[ANNOUNCEMENT] Updated: grep-2.6.3-1
Henry S. Thompson
ht@inf.ed.ac.uk
Fri Aug 27 14:24:00 GMT 2010
cgf wrote:
> Note that [now] grep opens files in binary mode for both reading and writing
> so the output of grep will always have \n endings unless you specify the
> --binary option which will (perhaps paradoxically) force the output to
> reflect exactly what was in the file being grepped.

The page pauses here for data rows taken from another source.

-- pv_equiv track=rewrite | github.com/espoirMur/end-to-end-rag | src/rag/components/ingestion/pdf_scraper/parser.py | _merge_text_and_extras
-- ===== SOURCE A (Python) =====
-- from typing import Any, Iterator, Literal, Optional, Union
--
-- _PARAGRAPH_DELIMITER = [
-- 	"\n\n\n",
-- 	"\n\n",
-- ]  # To insert images or table in the middle of the page.
--
-- def _merge_text_and_extras(extras: list[str], text_from_page: str) -> str:
-- 	"""Insert extras such as image/table in a text between two paragraphs if possible,
-- 	else at the end of the text.
--
-- 	Args:
-- 	    extras: List of extra content (images/tables) to insert.
-- 	    text_from_page: The text content from the page.
--
-- 	Returns:
-- 	    The merged text with extras inserted.
-- 	"""
--
-- 	def _recurs_merge_text_and_extras(
-- 		extras: list[str], text_from_page: str, recurs: bool
-- 	) -> Optional[str]:
-- 		if extras:
-- 			for delim in _PARAGRAPH_DELIMITER:
-- 				pos = text_from_page.rfind(delim)
-- 				if pos != -1:
-- 					# search penultimate, to bypass an error in footer
-- 					previous_text = None
-- 					if recurs:
-- 						previous_text = _recurs_merge_text_and_extras(
-- 							extras, text_from_page[:pos], False
-- 						)
-- 					if previous_text:
-- 						all_text = previous_text + text_from_page[pos:]
-- 					else:
-- 						all_extras = ""
-- 						str_extras = "\n\n".join(filter(lambda x: x, extras))
-- 						if str_extras:
-- 							all_extras = delim + str_extras
-- 						all_text = (
-- 							text_from_page[:pos] + all_extras + text_from_page[pos:]
-- 						)
-- 					break
-- 			else:
-- 				all_text = None
-- 		else:
-- 			all_text = text_from_page
-- 		return all_text
--
-- 	all_text = _recurs_merge_text_and_extras(extras, text_from_page, True)
-- 	if not all_text:
-- 		all_extras = ""
-- 		str_extras = "\n\n".join(filter(lambda x: x, extras))
-- 		if str_extras:
-- 			all_extras = _PARAGRAPH_DELIMITER[-1] + str_extras
-- 		all_text = text_from_page + all_extras
--
-- 	return all_text
-- ===== SOURCE B (Python) =====
-- _PARAGRAPH_DELIMITER = [
--     "\n\n\n",
--     "\n\n",
-- ]
--
--
-- def _merge_text_and_extras(extras: list, text_from_page: str) -> str:
--     """Precompute every delimiter occurrence position in one forward pass,
--     then pick the insertion point by simple index arithmetic."""
--     if not extras:
--         return text_from_page
--     str_extras = "\n\n".join(x for x in extras if x)
--     t = text_from_page
--     n = len(t)
--     occ3 = [i for i in range(n - 2) if t[i:i + 3] == "\n\n\n"]
--     occ2 = [i for i in range(n - 1) if t[i:i + 2] == "\n\n"]
--     if occ3:
--         pos1, width1 = occ3[-1], 3
--     elif occ2:
--         pos1, width1 = occ2[-1], 2
--     else:
--         return t + ("\n\n" + str_extras if str_extras else "")
--     cand3 = [i for i in occ3 if i + 3 <= pos1]
--     cand2 = [i for i in occ2 if i + 2 <= pos1]
--     if cand3:
--         pos, width = cand3[-1], 3
--     elif cand2:
--         pos, width = cand2[-1], 2
--     else:
--         pos, width = pos1, width1
--     return t[:pos] + ("\n" * width + str_extras if str_extras else "") + t[pos:]
-- ===== Notes on version B (the rewrite author's own statement) =====
-- stated objective: alternative
-- what changed: Replaced A's recursive rfind-based search (self-recursive helper with a boolean flag re-scanning the prefix) by a precomputation: one forward pass lists every occurrence position of each delimiter, and the insertion point is then selected purely by index arithmetic on those lists.
import Mathlib
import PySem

For those of us who only RTFM [1] when forced to, I learned the hard way
that the mapping of \r\n to \n implied above actually happens on
_input_, so many patterns involving \r will fail w/o --binary.
You have been warned.
ht
[1] The online documentation reads:
By default, under ms-dos and ms-Windows, grep guesses the file type
by looking at the contents of the first 32kB read from the file. If
grep decides the file is a text file, it strips the CR characters
from the original file contents (to make regular expressions with ^
and $ work correctly). Specifying [--binary] overrules this
guesswork, causing all files to be read and passed to the matching
mechanism verbatim; if the file is a text file with CR/LF pairs at
the end of each line, this will cause some regular expressions to
fail. This option has no effect on platforms other than ms-dos and
ms-Windows.
--
Henry S. Thompson, School of Informatics, University of Edinburgh
10 Crichton Street, Edinburgh EH8 9AB, SCOTLAND -- (44) 131 650-4440
Fax: (44) 131 651-1426, e-mail: ht@inf.ed.ac.uk
URL: http://www.ltg.ed.ac.uk/~ht/
[mail from me _always_ has a .sig like this -- mail without it is forged spam]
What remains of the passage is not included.